Вскорѣ сербскія деньги были отсчитаны. Мѣняла далъ на два динара и цинковыхъ размѣнныхъ монетъ по двадцати, десяти и пяти пара, объяснивъ, что въ динарѣ содержится сто пара.
— Какъ во Франціи во франкѣ сто сантимовъ, сказала Глафира Семеновна. — Понимаемъ.
— Да вѣдь динаръ тотъ-же франкъ, но только сербскій. Здѣсь французскова система, кивнулъ мѣняла. — А теперь, если вы любитель старинныхъ монетъ, не желаете-ли вы купить у меня самаво рѣдкова монетъ отъ Бизанцъ?.. обратился онъ къ Николаю Ивановичу. — Есть отъ императоръ Теодосій, есть отъ Константинъ.
— Нѣтъ, нѣтъ. На кой онѣ мнѣ шутъ!
— Для своего русскаго соотечественникъ я дешево-бы продалъ.
— Богъ съ ними. Прощайте. Поѣдемъ, Глафира Семеновна, сталъ звать жену Николай Ивановичъ.

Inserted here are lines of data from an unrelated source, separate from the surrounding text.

-- pv_equiv track=rewrite | github.com/taishi-hashimoto/yamlaug | src/yamlaug/pointer.py | parse_json_pointer
-- ===== SOURCE A (Python) =====
-- def _decode_token(token: str) -> str:
--     return token.replace("~1", "/").replace("~0", "~")
--
-- def parse_json_pointer(ptr: str) -> list[str]:
--     if ptr in ("", "/"):
--         return []
--     if not ptr.startswith("/"):
--         raise ValueError("JSON Pointer must start with '/'")
--
--     raw_tokens = ptr.split("/")[1:]
--     result: list[str] = []
--     for token in raw_tokens:
--         decoded = _decode_token(token)
--         result.append(decoded)
--     return result
-- ===== SOURCE B (Python) =====
-- def parse_json_pointer(ptr: str) -> list[str]:
--     if ptr in ("", "/"):
--         return []
--     if not ptr.startswith("/"):
--         raise ValueError("JSON Pointer must start with '/'")
--     tokens: list[str] = []
--     buf: list[str] = []
--     i, n = 1, len(ptr)
--     while i < n:
--         c = ptr[i]
--         if c == "/":
--             tokens.append("".join(buf))
--             buf = []
--             i += 1
--         elif c == "~" and i + 1 < n and ptr[i + 1] == "1":
--             buf.append("/")
--             i += 2
--         elif c == "~" and i + 1 < n and ptr[i + 1] == "0":
--             buf.append("~")
--             i += 2
--         else:
--             buf.append(c)
--             i += 1
--     tokens.append("".join(buf))
--     return tokens
-- ===== Notes on version B (the rewrite author's own statement) =====
-- stated objective: alternative
-- what changed: A splits on '/' and then runs two sequential .replace passes over each token; B makes a single escape-aware left-to-right scan of the string, flushing a buffer on '/' and decoding '~1'/'~0' in place.
import Mathlib
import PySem

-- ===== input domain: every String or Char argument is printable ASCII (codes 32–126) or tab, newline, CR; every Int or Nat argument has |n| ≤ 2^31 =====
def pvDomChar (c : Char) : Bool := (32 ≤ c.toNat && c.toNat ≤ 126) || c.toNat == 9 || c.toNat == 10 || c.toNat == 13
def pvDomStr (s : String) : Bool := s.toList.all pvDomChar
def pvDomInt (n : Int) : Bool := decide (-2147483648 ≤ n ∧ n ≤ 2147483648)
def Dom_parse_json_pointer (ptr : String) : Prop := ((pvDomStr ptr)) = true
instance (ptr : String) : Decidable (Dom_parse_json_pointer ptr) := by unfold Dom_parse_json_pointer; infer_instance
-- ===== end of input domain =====

-- B replaces A's split-then-double-replace decomposition with one escape-aware left-to-right scan (alternative decomposition, same cost).

-- ===== PORT A =====
def pv_decode_token (token : String) : String :=
  PySem.Str.replace (PySem.Str.replace token "~1" "/") "~0" "~"

def parse_json_pointer (ptr : String) : List String :=
  if ptr = "" ∨ ptr = "/" then []
  else if ¬ (PySem.Str.startswith ptr "/" = true) then []  -- Python: raise ValueError; excluded by Pre_
  else
    -- sep "/" is nonempty, so split? is always `some` here
    let raw_tokens := PySem.List.slice ((PySem.Str.split? ptr "/").getD []) (some 1) none
    raw_tokens.foldl (fun result token => result ++ [pv_decode_token token]) []

-- ===== PORT B =====
-- the while-loop of Source B: buf and tokens are Python's lists grown by append (kept reversed here)
def pvScanGo : List Char → List Char → List (List Char) → List (List Char)
  | [], buf, toks => (buf.reverse :: toks).reverse
  | '/' :: t, buf, toks => pvScanGo t [] (buf.reverse :: toks)
  | '~' :: '1' :: t, buf, toks => pvScanGo t ('/' :: buf) toks
  | '~' :: '0' :: t, buf, toks => pvScanGo t ('~' :: buf) toks
  | c :: t, buf, toks => pvScanGo t (c :: buf) toks

def parse_json_pointer_alt (ptr : String) : List String :=
  if ptr = "" ∨ ptr = "/" then []
  else if ¬ (PySem.Str.startswith ptr "/" = true) then []  -- Python: raise ValueError; excluded by Pre_
  else (pvScanGo (ptr.toList.drop 1) [] []).map String.ofList

-- ===== PRECONDITION & SPEC =====
-- Pre_ excludes exactly the inputs where A raises ValueError (no leading '/', except the special case "")
def Pre_parse_json_pointer (ptr : String) : Prop :=
  ptr = "" ∨ PySem.Str.startswith ptr "/" = true
instance (ptr : String) : Decidable (Pre_parse_json_pointer ptr) := by
  unfold Pre_parse_json_pointer; infer_instance

def pvWitness_parse_json_pointer : String := "/a~1b/c~0~"

def Spec_parse_json_pointer (ptr : String) (out : List String) : Prop := out = parse_json_pointer_alt ptr
instance (ptr : String) (out : List String) : Decidable (Spec_parse_json_pointer ptr out) := by unfold Spec_parse_json_pointer; infer_instance

-- ===== CLAIM (what is proved, stated in full; the proofs are below) =====
def Claim_equal_parse_json_pointer : Prop := ∀ (ptr : String), Dom_parse_json_pointer ptr → Pre_parse_json_pointer ptr → Spec_parse_json_pointer ptr (parse_json_pointer ptr)

-- ===== LEMMAS AND PROOFS =====

-- pure form of s.replace(String.mk [a,b], String.mk [r])
def pvRepC (a b r : Char) : List Char → List Char
  | [] => []
  | [c] => [c]
  | c :: d :: t => if c = a ∧ d = b then r :: pvRepC a b r t else c :: pvRepC a b r (d :: t)

lemma pvRepC_cons_ne (a b r c : Char) (t : List Char) (h : ¬ (c = a ∧ t.head? = some b)) :
    pvRepC a b r (c :: t) = c :: pvRepC a b r t := by
  cases t with
  | nil => rfl
  | cons d t' =>
    rw [pvRepC, if_neg]
    intro hh
    exact h ⟨hh.1, by rw [hh.2]; rfl⟩

lemma pref2 (a b c : Char) (t : List Char) :
    (List.isPrefixOf [a, b] (c :: t) = true) ↔ (c = a ∧ t.head? = some b) := by
  cases t with
  | nil => simp [List.isPrefixOf]
  | cons d t' =>
    simp only [List.isPrefixOf, Bool.and_eq_true, beq_iff_eq, List.head?_cons, Option.some.injEq]
    constructor
    · rintro ⟨h1, h2, -⟩; exact ⟨h1.symm, h2.symm⟩
    · rintro ⟨h1, h2⟩; exact ⟨h1.symm, h2.symm, trivial⟩

lemma pvRepC_go (a b r : Char) : ∀ (fuel : Nat) (l acc : List Char), l.length ≤ fuel →
    PySem.Chars.replace.go [a, b] [r] fuel l acc = acc.reverse ++ pvRepC a b r l := by
  intro fuel
  induction fuel with
  | zero =>
    intro l acc h
    have hl : l = [] := by cases l <;> simp_all
    subst hl
    simp [PySem.Chars.replace.go, pvRepC]
  | succ n ih =>
    intro l acc h
    match l with
    | [] => simp [PySem.Chars.replace.go, pvRepC]
    | c :: t =>
      by_cases hp : List.isPrefixOf [a, b] (c :: t) = true
      · obtain ⟨hc, hh⟩ := (pref2 a b c t).mp hp
        obtain ⟨t', rfl⟩ : ∃ t', t = b :: t' := by
          cases t with
          | nil => simp at hh
          | cons d t' => exact ⟨t', by simp at hh; rw [hh]⟩
        rw [show PySem.Chars.replace.go [a, b] [r] (n + 1) (c :: b :: t') acc
              = PySem.Chars.replace.go [a, b] [r] n t' (r :: acc) by
            simp [PySem.Chars.replace.go, hp]]
        rw [ih t' (r :: acc) (by simp at h; omega)]
        rw [show pvRepC a b r (c :: b :: t') = r :: pvRepC a b r t' by simp [pvRepC, hc]]
        simp
      · rw [show PySem.Chars.replace.go [a, b] [r] (n + 1) (c :: t) acc
              = PySem.Chars.replace.go [a, b] [r] n t (c :: acc) by
            simp [PySem.Chars.replace.go, hp]]
        rw [ih t (c :: acc) (by simp at h; omega)]
        rw [pvRepC_cons_ne a b r c t (fun hh => hp ((pref2 a b c t).mpr hh))]
        simp

lemma pvReplaceC_eq (a b r : Char) (l : List Char) :
    PySem.Chars.replace l [a, b] [r] = pvRepC a b r l := by
  rw [PySem.Chars.replace]
  simp only [List.isEmpty_cons]
  exact pvRepC_go a b r l.length l [] (le_refl _)

-- pure split on '/' : (first token, remaining tokens)
def pvSplitP : List Char → List Char × List (List Char)
  | [] => ([], [])
  | c :: t =>
    let p := pvSplitP t
    if c = '/' then ([], p.1 :: p.2) else (c :: p.1, p.2)

lemma pvSplitOn_go : ∀ (fuel : Nat) (l cur : List Char) (acc : List (List Char)), l.length ≤ fuel →
    PySem.Chars.splitOn.go ['/'] fuel l cur acc
      = acc.reverse ++ ((cur.reverse ++ (pvSplitP l).1) :: (pvSplitP l).2) := by
  intro fuel
  induction fuel with
  | zero =>
    intro l cur acc h
    have hl : l = [] := by cases l <;> simp_all
    subst hl
    simp [PySem.Chars.splitOn.go, pvSplitP]
  | succ n ih =>
    intro l cur acc h
    match l with
    | [] => simp [PySem.Chars.splitOn.go, pvSplitP]
    | c :: t =>
      by_cases hc : c = '/'
      · subst hc
        rw [show PySem.Chars.splitOn.go ['/'] (n + 1) ('/' :: t) cur acc
              = PySem.Chars.splitOn.go ['/'] n t [] (cur.reverse :: acc) by
            simp [PySem.Chars.splitOn.go, List.isPrefixOf]]
        rw [ih t [] (cur.reverse :: acc) (by simp at h; omega)]
        simp [pvSplitP]
      · have hc' : ¬('/' = c) := fun hh => hc hh.symm
        rw [show PySem.Chars.splitOn.go ['/'] (n + 1) (c :: t) cur acc
              = PySem.Chars.splitOn.go ['/'] n t (c :: cur) acc by
            simp [PySem.Chars.splitOn.go, List.isPrefixOf, hc']]
        rw [ih t (c :: cur) acc (by simp at h; omega)]
        simp [pvSplitP, hc]

lemma pvSplitOn_eq (l : List Char) :
    PySem.Chars.splitOn l ['/'] = (pvSplitP l).1 :: (pvSplitP l).2 := by
  rw [PySem.Chars.splitOn]
  rw [pvSplitOn_go (l.length + 1) l [] [] (by omega)]
  simp

-- decode = replace "~1"→"/" then "~0"→"~", on char lists
def pvDec (l : List Char) : List Char := pvRepC '~' '0' '~' (pvRepC '~' '1' '/' l)

lemma pvRepC_head? (a b r : Char) (l : List Char) (x : Char)
    (h : (pvRepC a b r l).head? = some x) : x = r ∨ l.head? = some x := by
  match l with
  | [] => simp [pvRepC] at h
  | [c] => simp [pvRepC] at h; right; simp [h]
  | c :: d :: t =>
    rw [pvRepC] at h
    split at h
    · left; simp at h; exact h.symm
    · right; simp at h; simp [h]

lemma pvDec_nil : pvDec [] = [] := rfl

lemma pvDec_esc1 (f : List Char) : pvDec ('~' :: '1' :: f) = '/' :: pvDec f := by
  unfold pvDec
  rw [show pvRepC '~' '1' '/' ('~' :: '1' :: f) = '/' :: pvRepC '~' '1' '/' f by simp [pvRepC]]
  rw [pvRepC_cons_ne _ _ _ _ _ (by simp)]

lemma pvDec_esc0 (f : List Char) : pvDec ('~' :: '0' :: f) = '~' :: pvDec f := by
  unfold pvDec
  rw [pvRepC_cons_ne '~' '1' '/' '~' ('0' :: f) (by simp)]
  rw [pvRepC_cons_ne '~' '1' '/' '0' f (by simp)]
  rw [show pvRepC '~' '0' '~' ('~' :: '0' :: pvRepC '~' '1' '/' f)
        = '~' :: pvRepC '~' '0' '~' (pvRepC '~' '1' '/' f) by simp [pvRepC]]

lemma pvDec_plain (c : Char) (f : List Char) (hc : c ≠ '~') : pvDec (c :: f) = c :: pvDec f := by
  unfold pvDec
  rw [pvRepC_cons_ne '~' '1' '/' c f (by simp [hc])]
  rw [pvRepC_cons_ne '~' '0' '~' c _ (by simp [hc])]

lemma pvDec_tilde (f : List Char) (h0 : f.head? ≠ some '0') (h1 : f.head? ≠ some '1') :
    pvDec ('~' :: f) = '~' :: pvDec f := by
  unfold pvDec
  rw [pvRepC_cons_ne '~' '1' '/' '~' f (by simp [h1])]
  rw [pvRepC_cons_ne '~' '0' '~' '~' _ ?hne]
  case hne =>
    rintro ⟨-, hh⟩
    rcases pvRepC_head? '~' '1' '/' f '0' hh with h | h
    · exact absurd h (by decide)
    · exact h0 h

lemma pvSplitP_head (t : List Char) (x : Char) (h : (pvSplitP t).1.head? = some x) :
    t.head? = some x := by
  cases t with
  | nil => simp [pvSplitP] at h
  | cons d t' =>
    rw [pvSplitP] at h
    by_cases hd : d = '/'
    · simp [hd] at h
    · simp [hd] at h ⊢; exact h

-- the scanner produces exactly decode-of-split
lemma pvScanGo_spec : ∀ (l buf : List Char) (toks : List (List Char)),
    pvScanGo l buf toks
      = toks.reverse ++ ((buf.reverse ++ pvDec (pvSplitP l).1) :: (pvSplitP l).2.map pvDec) := by
  intro l buf toks
  fun_induction pvScanGo l buf toks with
  | case1 buf toks => simp [pvSplitP, pvDec_nil]
  | case2 t buf toks ih => rw [ih]; simp [pvSplitP, pvDec_nil]
  | case3 t buf toks ih => rw [ih]; simp [pvSplitP, pvDec_esc1]
  | case4 t buf toks ih => rw [ih]; simp [pvSplitP, pvDec_esc0]
  | case5 c t buf toks h1 h2 h3 ih =>
    rw [ih]
    rw [show pvSplitP (c :: t) = (c :: (pvSplitP t).1, (pvSplitP t).2) by
      simp [pvSplitP]; intro hc; exact absurd hc h1]
    by_cases hc : c = '~'
    · subst hc
      rw [pvDec_tilde _ ?h0 ?h1]
      case h0 =>
        intro hh
        have ht := pvSplitP_head _ _ hh
        cases t with
        | nil => simp at ht
        | cons d t' => simp at ht; exact h3 t' rfl (by rw [ht])
      case h1 =>
        intro hh
        have ht := pvSplitP_head _ _ hh
        cases t with
        | nil => simp at ht
        | cons d t' => simp at ht; exact h2 t' rfl (by rw [ht])
      simp
    · rw [pvDec_plain c _ hc]
      simp

lemma pvDecode_ofList (l : List Char) :
    pv_decode_token (String.ofList l) = String.ofList (pvDec l) := by
  unfold pv_decode_token pvDec
  rw [PySem.Str.replace, PySem.Str.replace]
  simp only [String.toList_ofList]
  rw [show ("~1" : String).toList = ['~', '1'] from rfl,
      show ("~0" : String).toList = ['~', '0'] from rfl,
      show ("/" : String).toList = ['/'] from rfl,
      show ("~" : String).toList = ['~'] from rfl]
  rw [pvReplaceC_eq, pvReplaceC_eq]

lemma pvFoldl_append (g : String → String) : ∀ (l acc : List String),
    l.foldl (fun r t => r ++ [g t]) acc = acc ++ l.map g := by
  intro l
  induction l with
  | nil => intro acc; simp
  | cons x t ih => intro acc; simp [List.foldl, ih]

-- ===== VERDICT (by name: the statement is the Claim_ definition above) =====
theorem parse_json_pointer_spec : Claim_equal_parse_json_pointer := by
  intro ptr _ hpre
  unfold Spec_parse_json_pointer
  by_cases h1 : ptr = "" ∨ ptr = "/"
  · simp [parse_json_pointer, parse_json_pointer_alt, h1]
  · have hs : PySem.Str.startswith ptr "/" = true := by
      rcases hpre with h | h
      · exact absurd (Or.inl h) h1
      · exact h
    have hpfx : ['/'] <+: ptr.toList :=
      (PySem.Chars.startswith_iff ptr.toList ("/" : String).toList).mp (by
        rw [← PySem.Str.startswith_eq]; exact hs)
    obtain ⟨cs', hcs⟩ : ∃ cs', ptr.toList = '/' :: cs' := by
      obtain ⟨t, ht⟩ := hpfx
      exact ⟨t, ht.symm⟩
    have hs' : PySem.Chars.startswith ptr.toList ['/'] = true := by
      rw [show (['/'] : List Char) = ("/" : String).toList from rfl, ← PySem.Str.startswith_eq]
      exact hs
    rw [parse_json_pointer, parse_json_pointer_alt, if_neg h1, if_neg h1,
        if_neg (by simp [hs']), if_neg (by simp [hs'])]
    have hsplit : PySem.Str.split? ptr "/"
        = some (List.map String.ofList ((pvSplitP ptr.toList).1 :: (pvSplitP ptr.toList).2)) := by
      rw [show PySem.Str.split? ptr "/"
            = (PySem.Chars.split? ptr.toList ['/']).map (List.map String.ofList) from rfl]
      rw [PySem.Chars.split?]
      simp [pvSplitOn_eq]
    rw [hsplit]
    simp only [Option.getD_some]
    rw [PySem.List.slice_from_one]
    rw [hcs]
    rw [show pvSplitP ('/' :: cs') = ([], (pvSplitP cs').1 :: (pvSplitP cs').2) by
      simp [pvSplitP]]
    simp only [List.map_cons, List.tail_cons, List.drop_succ_cons, List.drop_zero]
    rw [pvFoldl_append]
    rw [pvScanGo_spec]
    simp [List.map_map, Function.comp_def, pvDecode_ofList]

— Постойте трошечки, ваше превосходительство, удержалъ его еврей. — Тогда часы англійскова съ музыкой не хотите-ли купить?
— Не надо. Ничего не надо, махнулъ рукой Николай Ивановичъ.
— А то самый древній кадильнаца есть отъ Бизанцскій царства?
— Нѣтъ, нѣтъ. Не затѣмъ пріѣхали.
— Да вы посмотрите прежде. Такова кадильница въ парижскомъ музеумъ нѣтъ!
И еврей-мѣняла вытащилъ изъ-подъ прилавка какую-то рѣшетчатую серебряную чашку съ крышкой и съ изображеніемъ на ней креста.
— Спасибо, спасибо. Мы пріѣхали не покупать, а погулять. Пойдемъ, Глаша!
Николай Ивановичъ направился къ двери.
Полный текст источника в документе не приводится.